Porno dla mamusiek (E. L. James "Pięćdziesiąt twarzy Greya")

Tytuł oryginału: Fifty Shades of Grey
Tłumaczenie: Monika Wiśniewska
Ilość stron: 608
Wydawnictwo: Sonia Draga

Ocena (1-10): 3 – słaba


- Anastasio Steele! Jak śmiałaś przygryźć wargę i przewrócić oczami!
 - O święty Barnabo, panie Grey! To nie ja! To moja wewnętrzna bogini!
(następuje seks)

                Zdania powyżej to wymyślony przeze mnie dialog, który właściwie mógłby streścić całą książkę E.L. James, Pięćdziesiąt twarzy Greya.
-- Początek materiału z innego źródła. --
-- pv_equiv track=rewrite | github.com/matthewdeanmartin/gizyskon | main.py | reconstruct_interpretation_B_all
-- ===== SOURCE A (Python) =====
-- from typing import List, Optional, Tuple
--
-- def digit_sum(n: int) -> int:
--     return sum(int(d) for d in str(n))
--
-- def reconstruct_interpretation_B_all(target_vals: List[int]) -> List[List[int]]:
--     # Backtracking over tail sums with tight bounds.
--     n = len(target_vals)
--     sols = []
--
--     # Precompute feasible single-letter tails for last position
--     last_target = target_vals[-1]
--     last_candidates = [t for t in range(1, 26+1)
--                        if ((digit_sum(t) + 6 - 1) % 26) + 1 == last_target]
--
--     def backtrack(i: int, T_next: int, acc_letters: List[int]):
--         # i indexes current position from right to left (working backwards).
--         # T_next is T_{i+1}; we need to choose T_i in [T_next+1, T_next+26] with correct f(T_i).
--         if i < 0:
--             sols.append(list(reversed(acc_letters)))  # reverse to normal order
--             return
--         low = T_next + 1
--         high = T_next + 26
--         y = target_vals[i]
--         # filter candidates in [low, high] matching y
--         for Ti in range(low, high+1):
--             if ((digit_sum(Ti) + 6 - 1) % 26) + 1 == y:
--                 xi = Ti - T_next
--                 if 1 <= xi <= 26:
--                     acc_letters.append(xi)
--                     backtrack(i-1, Ti, acc_letters)
--                     acc_letters.pop()
--
--     # Start from last pos (index n-1): choose T_n from last_candidates and recurse
--     for Tn in last_candidates:
--         backtrack(n-2, Tn, [Tn])  # acc_letters currently has x_n = Tn
--     return sols
-- ===== SOURCE B (Python) =====
-- from typing import List
--
-- def digit_sum(n: int) -> int:
--     return sum(int(d) for d in str(n))
--
-- def reconstruct_interpretation_B_all(target_vals: List[int]) -> List[List[int]]:
--     # Level-wise expansion: each state is the reversed letter list [x_n, ..., x_i];
--     # its sum is the running tail total T_i, so no separate T bookkeeping is needed.
--     last_target = target_vals[-1]
--     states = [[t] for t in range(1, 27)
--               if ((digit_sum(t) + 6 - 1) % 26) + 1 == last_target]
--     for y in reversed(target_vals[:-1]):
--         states = [acc + [xi]
--                   for acc in states
--                   for xi in range(1, 27)
--                   if ((digit_sum(sum(acc) + xi) + 6 - 1) % 26) + 1 == y]
--     return [list(reversed(s)) for s in states]
-- ===== Notes on version B (the rewrite author's own statement) =====
-- stated objective: simpler
-- what changed: Replaces the recursive backtracking with mutable shared state (sols accumulator, append/pop on acc_letters, per-node tail-sum range scan) by a level-wise comprehension that expands all partial solutions one position at a time, recovering the tail sum as sum(acc) so no T bookkeeping or recursion is needed.
-- outside the precondition, e.g. on reconstruct_interpretation_B_all([]): A raises IndexError, B raises IndexError
import Mathlib
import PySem

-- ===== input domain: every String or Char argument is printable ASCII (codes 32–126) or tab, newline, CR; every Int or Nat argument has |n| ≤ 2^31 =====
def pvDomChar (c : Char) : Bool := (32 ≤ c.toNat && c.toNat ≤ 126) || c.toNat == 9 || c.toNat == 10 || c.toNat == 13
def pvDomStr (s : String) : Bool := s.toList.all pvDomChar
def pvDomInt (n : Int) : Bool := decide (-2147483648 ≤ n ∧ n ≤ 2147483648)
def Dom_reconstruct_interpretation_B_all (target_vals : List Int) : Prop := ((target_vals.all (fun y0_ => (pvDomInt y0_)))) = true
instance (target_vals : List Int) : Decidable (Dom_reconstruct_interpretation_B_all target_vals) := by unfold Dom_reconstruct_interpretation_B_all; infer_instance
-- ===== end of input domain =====

-- B replaces the recursive backtracking of A with a level-wise comprehension expansion
-- (same results in the same order); objective: simpler.

-- ===== PORT A =====
-- digit_sum(n) = sum(int(d) for d in str(n)): exact for n ≥ 0 (every char of str(n) is then a
-- digit, so int(d) never raises); both programs only ever call it with n ≥ 1.
def pvDigitSum (n : Int) : Int :=
  ((PySem.Int.toChars n).map (fun d => (PySem.Int.ofChars? [d]).getD 0)).sum

-- ((digit_sum(t) + 6 - 1) % 26) + 1, the cipher value test shared by both programs
def pvF (t : Int) : Int := PySem.Int.mod (pvDigitSum t + 6 - 1) 26 + 1

-- backtrack(i, T_next, acc_letters); fuel = i + 1 (i < 0 is fuel 0), sols is the fold state;
-- tv[i] is a valid index on every reachable call, so .getD 0 is never used.
def pvBacktrackA (tv : List Int) : Nat → Int → List Int → List (List Int)
  | 0, _, acc => [acc.reverse]
  | k+1, tNext, acc =>
    (PySem.List.pyRange (tNext + 1) (tNext + 26 + 1) 1).foldl
      (fun sols Ti =>
        if pvF Ti == (PySem.List.pyGet? tv (k : Int)).getD 0 then
          if 1 ≤ Ti - tNext ∧ Ti - tNext ≤ 26 then
            sols ++ pvBacktrackA tv k Ti (acc ++ [Ti - tNext])
          else sols
        else sols) []

def reconstruct_interpretation_B_all (target_vals : List Int) : List (List Int) :=
  let n : Int := target_vals.length
  -- target_vals[-1] raises IndexError on []; Pre_ excludes the empty list
  let last_target := (PySem.List.pyGet? target_vals (-1)).getD 0
  let last_candidates :=
    (PySem.List.pyRange 1 (26 + 1) 1).filter (fun t => pvF t == last_target)
  last_candidates.foldl
    (fun sols Tn => sols ++ pvBacktrackA target_vals (n - 1).toNat Tn [Tn]) []

-- ===== PORT B =====
-- one level of the comprehension: states = [acc+[xi] for acc in states for xi in 1..26 if f(sum(acc)+xi)==y]
def pvStepB (y : Int) (states : List (List Int)) : List (List Int) :=
  states.flatMap (fun acc =>
    ((PySem.List.pyRange 1 (26 + 1) 1).filter
        (fun xi => pvF (acc.sum + xi) == y)).map (fun xi => acc ++ [xi]))

def reconstruct_interpretation_B_all_alt (target_vals : List Int) : List (List Int) :=
  let last_target := (PySem.List.pyGet? target_vals (-1)).getD 0
  let init := ((PySem.List.pyRange 1 (26 + 1) 1).filter
      (fun t => pvF t == last_target)).map (fun t => [t])
  ((target_vals.dropLast.reverse).foldl (fun states y => pvStepB y states) init).map
    List.reverse

-- ===== PRECONDITION & SPEC =====
-- A raises IndexError (target_vals[-1]) on the empty list; Pre_ excludes exactly that input.
def Pre_reconstruct_interpretation_B_all (target_vals : List Int) : Prop := target_vals ≠ []
instance (target_vals : List Int) : Decidable (Pre_reconstruct_interpretation_B_all target_vals) := by unfold Pre_reconstruct_interpretation_B_all; infer_instance
def pvWitness_reconstruct_interpretation_B_all : List Int := [7]

def Spec_reconstruct_interpretation_B_all (target_vals : List Int) (out : List (List Int)) : Prop := out = reconstruct_interpretation_B_all_alt target_vals
instance (target_vals : List Int) (out : List (List Int)) : Decidable (Spec_reconstruct_interpretation_B_all target_vals out) := by unfold Spec_reconstruct_interpretation_B_all; infer_instance

-- ===== CLAIM (what is proved, stated in full; the proofs are below) =====
def Claim_equal_reconstruct_interpretation_B_all : Prop := ∀ (target_vals : List Int), Dom_reconstruct_interpretation_B_all target_vals → Pre_reconstruct_interpretation_B_all target_vals → Spec_reconstruct_interpretation_B_all target_vals (reconstruct_interpretation_B_all target_vals)

-- ===== LEMMAS AND PROOFS =====

-- repeated application of pvStepB, the fold B's port performs
def pvExpand (ys : List Int) (states : List (List Int)) : List (List Int) :=
  ys.foldl (fun st y => pvStepB y st) states

theorem pvStepB_append (y : Int) (S1 S2 : List (List Int)) :
    pvStepB y (S1 ++ S2) = pvStepB y S1 ++ pvStepB y S2 := by
  simp [pvStepB]

theorem pvExpand_nil (ys : List Int) : pvExpand ys [] = [] := by
  induction ys with
  | nil => rfl
  | cons y ys ih => simpa [pvExpand, pvStepB] using ih

theorem pvExpand_append (ys : List Int) (S1 S2 : List (List Int)) :
    pvExpand ys (S1 ++ S2) = pvExpand ys S1 ++ pvExpand ys S2 := by
  induction ys generalizing S1 S2 with
  | nil => rfl
  | cons y ys ih => simp [pvExpand, pvStepB_append, List.foldl_cons] at *; rw [ih]

theorem pvExpand_map {α : Type} (ys : List Int) (l : List α) (f : α → List Int) :
    pvExpand ys (l.map f) = l.flatMap (fun x => pvExpand ys [f x]) := by
  induction l with
  | nil => simpa using pvExpand_nil ys
  | cons a l ih =>
      have : (a :: l).map f = [f a] ++ l.map f := by simp
      rw [this, pvExpand_append, ih]; simp

theorem pvFlatMap_filter {α β : Type} (l : List α) (p : α → Bool) (g : α → List β) :
    (l.filter p).flatMap g = l.flatMap (fun x => if p x then g x else []) := by
  induction l with
  | nil => rfl
  | cons a l ih => by_cases h : p a <;> simp [h, ih]

theorem pvRange_shift (T : Int) :
    PySem.List.pyRange (T + 1) (T + 26 + 1) 1 =
      (PySem.List.pyRange 1 (26 + 1) 1).map (fun x => T + x) := by
  rw [PySem.List.pyRange_one, PySem.List.pyRange_one]
  have h1 : T + 26 + 1 - (T + 1) = (26 : Int) := by ring
  rw [h1]
  simp only [List.map_map]
  apply List.map_congr_left
  intro k _
  simp [Function.comp]
  ring

theorem pvBacktrackA_eq (tv : List Int) :
    ∀ (k : Nat), k ≤ tv.length → ∀ (acc : List Int),
      pvBacktrackA tv k acc.sum acc =
        (pvExpand ((tv.take k).reverse) [acc]).map List.reverse := by
  intro k
  induction k with
  | zero => intro _ acc; simp [pvBacktrackA, pvExpand]
  | succ k ih =>
    intro hk acc
    have hklt : k < tv.length := hk
    have htake : (tv.take (k+1)).reverse = tv[k] :: (tv.take k).reverse := by
      rw [List.take_add_one]; simp [List.getElem?_eq_getElem hklt]
    have hget : (PySem.List.pyGet? tv (k:Int)).getD 0 = tv[k] := by
      simp [PySem.List.pyGet?_natCast, List.getElem?_eq_getElem hklt]
    have hstep : ∀ S, pvExpand (tv[k] :: (tv.take k).reverse) S
        = pvExpand ((tv.take k).reverse) (pvStepB tv[k] S) := by
      intro S; rfl
    rw [htake, hstep]
    have hsingle : pvStepB tv[k] [acc]
        = ((PySem.List.pyRange 1 (26+1) 1).filter
            (fun xi => pvF (acc.sum + xi) == tv[k])).map (fun xi => acc ++ [xi]) := by
      simp [pvStepB]
    rw [hsingle, pvExpand_map, List.map_flatMap, pvFlatMap_filter]
    show (PySem.List.pyRange (acc.sum + 1) (acc.sum + 26 + 1) 1).foldl _ [] = _
    rw [pvRange_shift, List.foldl_map]
    have hcongr := PySem.List.foldl_congr_mem'
      (l := PySem.List.pyRange 1 (26+1) 1) (init := ([] : List (List Int)))
      (f := fun sols xi =>
          if pvF (acc.sum + xi) == (PySem.List.pyGet? tv (k:Int)).getD 0 then
            if 1 ≤ acc.sum + xi - acc.sum ∧ acc.sum + xi - acc.sum ≤ 26 then
              sols ++ pvBacktrackA tv k (acc.sum + xi) (acc ++ [acc.sum + xi - acc.sum])
            else sols
          else sols)
      (g := fun sols xi => sols ++ (if pvF (acc.sum + xi) == tv[k]
          then pvBacktrackA tv k (acc.sum + xi) (acc ++ [xi]) else []))
      (by
        intro xi hxi sols
        have hb := (PySem.List.mem_pyRange_one).1 hxi
        have hsub : acc.sum + xi - acc.sum = xi := by ring
        rw [hget]
        simp only [hsub]
        by_cases hc : pvF (acc.sum + xi) == tv[k]
        · simp only [hc, if_pos]
          rw [if_pos ⟨hb.1, by omega⟩]
        · simp [hc])
    rw [hcongr]
    rw [PySem.List.foldl_append_eq_flatMap]
    simp only [List.nil_append]
    apply List.flatMap_congr
    intro xi hxi
    by_cases hc : pvF (acc.sum + xi) == tv[k]
    · simp only [hc, if_pos]
      have hsum : (acc ++ [xi]).sum = acc.sum + xi := by simp
      have hih := ih (Nat.le_of_lt hklt) (acc ++ [xi])
      rw [hsum] at hih
      rw [hih]
    · simp [hc]

-- ===== VERDICT (by name: the statement is the Claim_ definition above) =====
theorem reconstruct_interpretation_B_all_spec : Claim_equal_reconstruct_interpretation_B_all := by
  intro tv _ hpre
  unfold Spec_reconstruct_interpretation_B_all
  have hlen : 1 ≤ tv.length := List.length_pos_iff.mpr hpre
  have hk : ((tv.length : Int) - 1).toNat = tv.length - 1 := by omega
  show (((PySem.List.pyRange 1 (26+1) 1).filter
      (fun t => pvF t == (PySem.List.pyGet? tv (-1)).getD 0)).foldl
      (fun sols Tn => sols ++ pvBacktrackA tv (((tv.length : Int)) - 1).toNat Tn [Tn]) [])
    = ((tv.dropLast.reverse).foldl (fun states y => pvStepB y states)
        (((PySem.List.pyRange 1 (26+1) 1).filter
          (fun t => pvF t == (PySem.List.pyGet? tv (-1)).getD 0)).map (fun t => [t]))).map
        List.reverse
  set cands := (PySem.List.pyRange 1 (26+1) 1).filter
      (fun t => pvF t == (PySem.List.pyGet? tv (-1)).getD 0) with hcands
  have hrhs : ((tv.dropLast.reverse).foldl (fun states y => pvStepB y states)
        (cands.map (fun t => [t]))).map List.reverse
      = cands.flatMap (fun t =>
          (pvExpand ((tv.take (tv.length - 1)).reverse) [[t]]).map List.reverse) := by
    have : (tv.dropLast.reverse).foldl (fun states y => pvStepB y states)
        (cands.map (fun t => [t]))
        = pvExpand ((tv.take (tv.length - 1)).reverse) (cands.map (fun t => [t])) := by
      rw [← List.dropLast_eq_take]; rfl
    rw [this, pvExpand_map, List.map_flatMap]
  rw [hrhs, PySem.List.foldl_append_eq_flatMap]
  simp only [List.nil_append]
  apply List.flatMap_congr
  intro Tn _
  have hsum : ([Tn] : List Int).sum = Tn := by simp
  have h := pvBacktrackA_eq tv (tv.length - 1) (Nat.sub_le _ _) [Tn]
  rw [hsum] at h
  rw [hk, h]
Jedynym powodem, dla którego sięgnęłam po tę powieść, jest fakt, że jest o niej bardzo głośno już od dawna. Doświadczenie jednak uczy, że nie wszystko, wokół czego robi się szum, jest dobre. Cóż, w przypadku Pięćdziesięciu twarzy Greya można mówić wyłącznie o  kompletnym nieporozumieniu.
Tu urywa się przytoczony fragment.